- _PROBLEM DESCRIPTION_:
Where the records below show a line containing "have h1 : (cs.reverse.dropWhile", start copying; end with the line containing "-- ===== CLAIM", and copy it too.

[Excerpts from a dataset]
-----

-- pv_equiv track=rewrite | github.com/82deutschmark/arc-explainer | server/python/grover_executor.py | _is_safe_import
-- ===== SOURCE A (Python) =====
-- SAFE_IMPORT_MODULES: tuple[str, ...] = (
--     "collections",
--     "collections.abc",
--     "copy",
--     "functools",
--     "itertools",
--     "math",
--     "statistics",
--     "typing",
-- )
--
-- def _is_safe_import(module_name: str | None) -> bool:
--     """Return True if the import target is included in the safe whitelist."""
--     if not module_name:
--         return False
--
--     # Accept either the exact module or any parent module in the whitelist so
--     # statements like `from collections import Counter` or
--     # `from collections.abc import Iterable` succeed.
--     target = module_name
--     while target:
--         if target in SAFE_IMPORT_MODULES:
--             return True
--         if "." not in target:
--             break
--         target = target.rsplit(".", 1)[0]
--     return module_name in SAFE_IMPORT_MODULES
-- ===== SOURCE B (Python) =====
-- SAFE_IMPORT_MODULES: tuple[str, ...] = (
--     "collections",
--     "collections.abc",
--     "copy",
--     "functools",
--     "itertools",
--     "math",
--     "statistics",
--     "typing",
-- )
--
--
-- def _is_safe_import(module_name: str | None) -> bool:
--     """Return True if the import target is included in the safe whitelist."""
--     if not module_name:
--         return False
--     return any(
--         module_name == m or module_name.startswith(m + ".")
--         for m in SAFE_IMPORT_MODULES
--     )
-- ===== Notes on version B (the rewrite author's own statement) =====
-- stated objective: simpler
-- what changed: B scans the fixed whitelist once, accepting exact matches or dotted-prefix matches (m + '.'), instead of A's loop that repeatedly rsplits module_name to walk up its parent chain testing each ancestor for membership.
import Mathlib
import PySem

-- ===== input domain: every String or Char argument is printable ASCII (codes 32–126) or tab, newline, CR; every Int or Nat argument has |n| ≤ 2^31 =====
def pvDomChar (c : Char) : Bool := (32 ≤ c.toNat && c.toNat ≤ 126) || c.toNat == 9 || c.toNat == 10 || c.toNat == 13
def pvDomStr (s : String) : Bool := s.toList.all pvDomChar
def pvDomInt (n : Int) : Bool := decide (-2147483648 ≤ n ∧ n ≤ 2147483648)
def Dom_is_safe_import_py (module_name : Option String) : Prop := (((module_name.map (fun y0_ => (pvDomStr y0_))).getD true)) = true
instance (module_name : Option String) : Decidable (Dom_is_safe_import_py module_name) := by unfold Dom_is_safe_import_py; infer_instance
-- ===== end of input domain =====

-- B replaces A's parent-chain rsplit walk by a single scan of the fixed whitelist with exact/dotted-prefix matching (simpler).


-- ===== PORT A =====
def pvSafeModules : List String :=
  ["collections", "collections.abc", "copy", "functools", "itertools", "math", "statistics", "typing"]

def pvSafe : List (List Char) := pvSafeModules.map String.toList

-- hand port of target.rsplit(".", 1)[0] (A only uses it when "." in target): everything before the LAST '.'; exact there
def pvRsplitHead (cs : List Char) : List Char :=
  ((cs.reverse.dropWhile (fun c => c != '.')).drop 1).reverse

theorem pvRsplitHead_length_lt (cs : List Char) (h : '.' ∈ cs) :
    (pvRsplitHead cs).length < cs.length := by
  have h1 : (cs.reverse.dropWhile (fun c => c != '.')).length ≤ cs.length := by
    simpa using List.length_dropWhile_le (fun c => c != '.') cs.reverse
  have h0 : cs.length ≠ 0 := by cases cs <;> simp_all
  simp only [pvRsplitHead, List.length_reverse, List.length_drop]
  omega

-- the while-loop of A: mn is module_name, target the shrinking ancestor
def pvALoop (mn target : List Char) : Bool :=
  if target.isEmpty then pvSafe.contains mn
  else if pvSafe.contains target then true
  else if h : target.contains '.' = false then pvSafe.contains mn
  else pvALoop mn (pvRsplitHead target)
termination_by target.length
decreasing_by
  exact pvRsplitHead_length_lt _ (by simpa using h)

def is_safe_import_py (module_name : Option String) : Bool :=
  match module_name with
  | none => false
  | some s => if s.toList.isEmpty then false else pvALoop s.toList s.toList

-- ===== PORT B =====
def is_safe_import_py_alt (module_name : Option String) : Bool :=
  match module_name with
  | none => false
  | some s =>
    if s.toList.isEmpty then false
    else pvSafeModules.any (fun m => s == m || PySem.Str.startswith s (m ++ "."))

-- ===== PRECONDITION & SPEC =====
def Spec_is_safe_import_py (module_name : Option String) (out : Bool) : Prop := out = is_safe_import_py_alt module_name
instance (module_name : Option String) (out : Bool) : Decidable (Spec_is_safe_import_py module_name out) := by unfold Spec_is_safe_import_py; infer_instance

-- ===== CLAIM (what is proved, stated in full; the proofs are below) =====
def Claim_equal_is_safe_import_py : Prop := ∀ (module_name : Option String), Dom_is_safe_import_py module_name → Spec_is_safe_import_py module_name (is_safe_import_py module_name)

-- ===== LEMMAS AND PROOFS =====

-- B's test, on the char-list side
def pvAnc (cs : List Char) : Bool := pvSafe.any (fun m => m == cs || (m ++ ['.']).isPrefixOf cs)

theorem pvRsplit_decomp (cs : List Char) (h : '.' ∈ cs) :
    ∃ t, cs = pvRsplitHead cs ++ '.' :: t ∧ '.' ∉ t := by
  have hmem : '.' ∈ cs.reverse := by simpa
  have hne : cs.reverse.dropWhile (fun c => c != '.') ≠ [] := by
    intro hnil
    have := (List.dropWhile_eq_nil_iff).1 hnil '.' hmem
    simp at this
  obtain ⟨x, v, hxv⟩ := List.exists_cons_of_ne_nil hne
  have hx : x = '.' := by
    have h2 := List.head_dropWhile_not (fun c => c != '.') (l := cs.reverse) hne
    simp only [hxv, List.head_cons] at h2
    simpa using h2
  have hsplit : cs.reverse = cs.reverse.takeWhile (fun c => c != '.') ++ '.' :: v := by
    conv_lhs => rw [← List.takeWhile_append_dropWhile (p := fun c => c != '.') (l := cs.reverse)]
    rw [hxv, hx]
  have hr : pvRsplitHead cs = v.reverse := by
    simp [pvRsplitHead, hxv]
  refine ⟨(cs.reverse.takeWhile (fun c => c != '.')).reverse, ?_, ?_⟩
  · rw [hr]
    calc cs = cs.reverse.reverse := by simp
    _ = (cs.reverse.takeWhile (fun c => c != '.') ++ '.' :: v).reverse := by rw [← hsplit]
    _ = v.reverse ++ '.' :: (cs.reverse.takeWhile (fun c => c != '.')).reverse := by simp
  · intro hdot
    have := List.mem_takeWhile_imp (List.mem_reverse.1 hdot)
    simp at this

theorem pvPrefix_dot_cases (r t m : List Char) (ht : '.' ∉ t)
    (hp : m ++ ['.'] <+: r ++ '.' :: t) : m = r ∨ m ++ ['.'] <+: r := by
  have hr : r ++ ['.'] <+: r ++ '.' :: t := ⟨t, by simp⟩
  rcases lt_trichotomy m.length r.length with hl | hl | hl
  · right
    exact List.prefix_of_prefix_length_le hp (List.prefix_append r ('.' :: t)) (by simp; omega)
  · left
    have hm : m <+: r ++ '.' :: t := (List.prefix_append m ['.']).trans hp
    exact (List.prefix_of_prefix_length_le hm (List.prefix_append r ('.' :: t)) (by omega)).eq_of_length hl
  · exfalso
    have h1 : r ++ ['.'] <+: m ++ ['.'] :=
      List.prefix_of_prefix_length_le hr hp (by simp; omega)
    have h2 : r ++ ['.'] <+: m :=
      List.prefix_of_prefix_length_le h1 (List.prefix_append m ['.']) (by simp; omega)
    obtain ⟨m', rfl⟩ := h2
    have h3 : m' ++ ['.'] <+: t := by
      have : (r ++ ['.']) ++ (m' ++ ['.']) <+: (r ++ ['.']) ++ t := by
        simpa using hp
      exact (List.prefix_append_right_inj (r ++ ['.'])).1 this
    exact ht (h3.subset (by simp))

theorem pvALoop_eq (n : Nat) : ∀ cs mn : List Char, cs.length ≤ n →
    pvALoop mn cs = (pvSafe.contains mn || pvAnc cs) := by
  induction n with
  | zero =>
    intro cs mn hlen
    have : cs = [] := List.length_eq_zero_iff.1 (Nat.le_zero.1 hlen)
    subst this
    rw [pvALoop]
    simp [pvAnc, pvSafe, pvSafeModules]
  | succ n ih =>
    intro cs mn hlen
    rw [pvALoop]
    by_cases hemp : cs.isEmpty = true
    · have : cs = [] := by simpa using hemp
      subst this
      simp [pvAnc, pvSafe, pvSafeModules]
    · rw [if_neg hemp]
      by_cases hcs : pvSafe.contains cs = true
      · have hanc : pvAnc cs = true := by
          have hmem : cs ∈ pvSafe := List.contains_iff_mem.1 hcs
          simp only [pvAnc, List.any_eq_true, Bool.or_eq_true, beq_iff_eq]
          exact ⟨cs, hmem, Or.inl rfl⟩
        rw [if_pos hcs, hanc, Bool.or_true]
      · rw [if_neg hcs]
        have hnotmem : cs ∉ pvSafe := fun hmem => hcs (List.contains_iff_mem.2 hmem)
        by_cases hdot : cs.contains '.' = false
        · -- no dot: break out of the loop, and pvAnc cs is false
          have hnd : '.' ∉ cs := by
            intro hmem
            rw [List.contains_iff_mem.2 hmem] at hdot
            simp at hdot
          have hanc : pvAnc cs = false := by
            simp only [pvAnc, List.any_eq_false]
            intro m hm
            simp only [Bool.or_eq_true, not_or, beq_iff_eq, List.isPrefixOf_iff_prefix]
            exact ⟨fun heq => hnotmem (heq ▸ hm), fun hpre => hnd (hpre.subset (by simp))⟩
          rw [dif_pos hdot, hanc, Bool.or_false]
        · rw [dif_neg hdot]
          have hdot' : '.' ∈ cs := by
            by_contra hnd
            exact hdot (by simpa using hnd)
          obtain ⟨t, hdecomp, hnt⟩ := pvRsplit_decomp cs hdot'
          have hlt := pvRsplitHead_length_lt cs hdot'
          rw [ih (pvRsplitHead cs) mn (by omega)]
          have hrp : pvRsplitHead cs <+: cs := ⟨'.' :: t, hdecomp.symm⟩
          have hanc : pvAnc cs = pvAnc (pvRsplitHead cs) := by
            -- elementwise: m matches cs iff it matches the parent (equality with cs is excluded)
            rw [Bool.eq_iff_iff]
            simp only [pvAnc, List.any_eq_true, Bool.or_eq_true, beq_iff_eq,
              List.isPrefixOf_iff_prefix]
            constructor
            · rintro ⟨m, hm, hcase⟩
              rcases hcase with rfl | hpre
              · exact absurd hm hnotmem
              · rw [hdecomp] at hpre
                rcases pvPrefix_dot_cases _ t m hnt hpre with heq | h
                · exact ⟨m, hm, Or.inl heq⟩
                · exact ⟨m, hm, Or.inr h⟩
            · rintro ⟨m, hm, hcase⟩
              rcases hcase with heq | hpre
              · refine ⟨m, hm, Or.inr ⟨t, ?_⟩⟩
                rw [heq]
                conv_rhs => rw [hdecomp]
                simp
              · exact ⟨m, hm, Or.inr (hpre.trans hrp)⟩
          rw [hanc]

-- bridge: B's string-side any equals pvAnc with the equality clause absorbed
theorem pvAlt_eq (s : String) :
    pvSafeModules.any (fun m => s == m || PySem.Str.startswith s (m ++ ".")) = pvAnc s.toList := by
  simp only [pvAnc, pvSafe, List.any_map]
  refine List.any_congr rfl (fun m => ?_)
  simp only [Function.comp, PySem.Str.startswith_eq, PySem.Chars.startswith]
  have h1 : (s == m) = (m.toList == s.toList) := by
    rw [Bool.eq_iff_iff]
    simp only [beq_iff_eq, String.toList_inj]
    exact eq_comm
  have h2 : (m ++ ".").toList = m.toList ++ ['.'] := by
    rw [String.toList_append]
    rfl
  rw [h1, h2]

-- ===== VERDICT (by name: the statement is the Claim_ definition above) =====
theorem is_safe_import_py_spec : Claim_equal_is_safe_import_py := by
  unfold Claim_equal_is_safe_import_py
  intro mn _
  unfold Spec_is_safe_import_py is_safe_import_py is_safe_import_py_alt
  cases mn with
  | none => rfl
  | some s =>
    by_cases hemp : s.toList.isEmpty
    · simp [hemp]
    · simp only [hemp]
      rw [pvALoop_eq s.toList.length s.toList s.toList le_rfl, pvAlt_eq]
      by_cases hc : pvSafe.contains s.toList = true
      · have hanc : pvAnc s.toList = true := by
          have hmem : s.toList ∈ pvSafe := List.contains_iff_mem.1 hc
          simp only [pvAnc, List.any_eq_true, Bool.or_eq_true, beq_iff_eq]
          exact ⟨s.toList, hmem, Or.inl rfl⟩
        rw [hc, hanc, Bool.true_or]
      · rw [Bool.not_eq_true] at hc
        rw [hc, Bool.false_or]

-----

- _REPLY_:
  have h1 : (cs.reverse.dropWhile (fun c => c != '.')).length ≤ cs.length := by
    simpa using List.length_dropWhile_le (fun c => c != '.') cs.reverse
  have h0 : cs.length ≠ 0 := by cases cs <;> simp_all
  simp only [pvRsplitHead, List.length_reverse, List.length_drop]
  omega

-- the while-loop of A: mn is module_name, target the shrinking ancestor
def pvALoop (mn target : List Char) : Bool :=
  if target.isEmpty then pvSafe.contains mn
  else if pvSafe.contains target then true
  else if h : target.contains '.' = false then pvSafe.contains mn
  else pvALoop mn (pvRsplitHead target)
termination_by target.length
decreasing_by
  exact pvRsplitHead_length_lt _ (by simpa using h)

def is_safe_import_py (module_name : Option String) : Bool :=
  match module_name with
  | none => false
  | some s => if s.toList.isEmpty then false else pvALoop s.toList s.toList

-- ===== PORT B =====
def is_safe_import_py_alt (module_name : Option String) : Bool :=
  match module_name with
  | none => false
  | some s =>
    if s.toList.isEmpty then false
    else pvSafeModules.any (fun m => s == m || PySem.Str.startswith s (m ++ "."))

-- ===== PRECONDITION & SPEC =====
def Spec_is_safe_import_py (module_name : Option String) (out : Bool) : Prop := out = is_safe_import_py_alt module_name
instance (module_name : Option String) (out : Bool) : Decidable (Spec_is_safe_import_py module_name out) := by unfold Spec_is_safe_import_py; infer_instance

-- ===== CLAIM (what is proved, stated in full; the proofs are below) =====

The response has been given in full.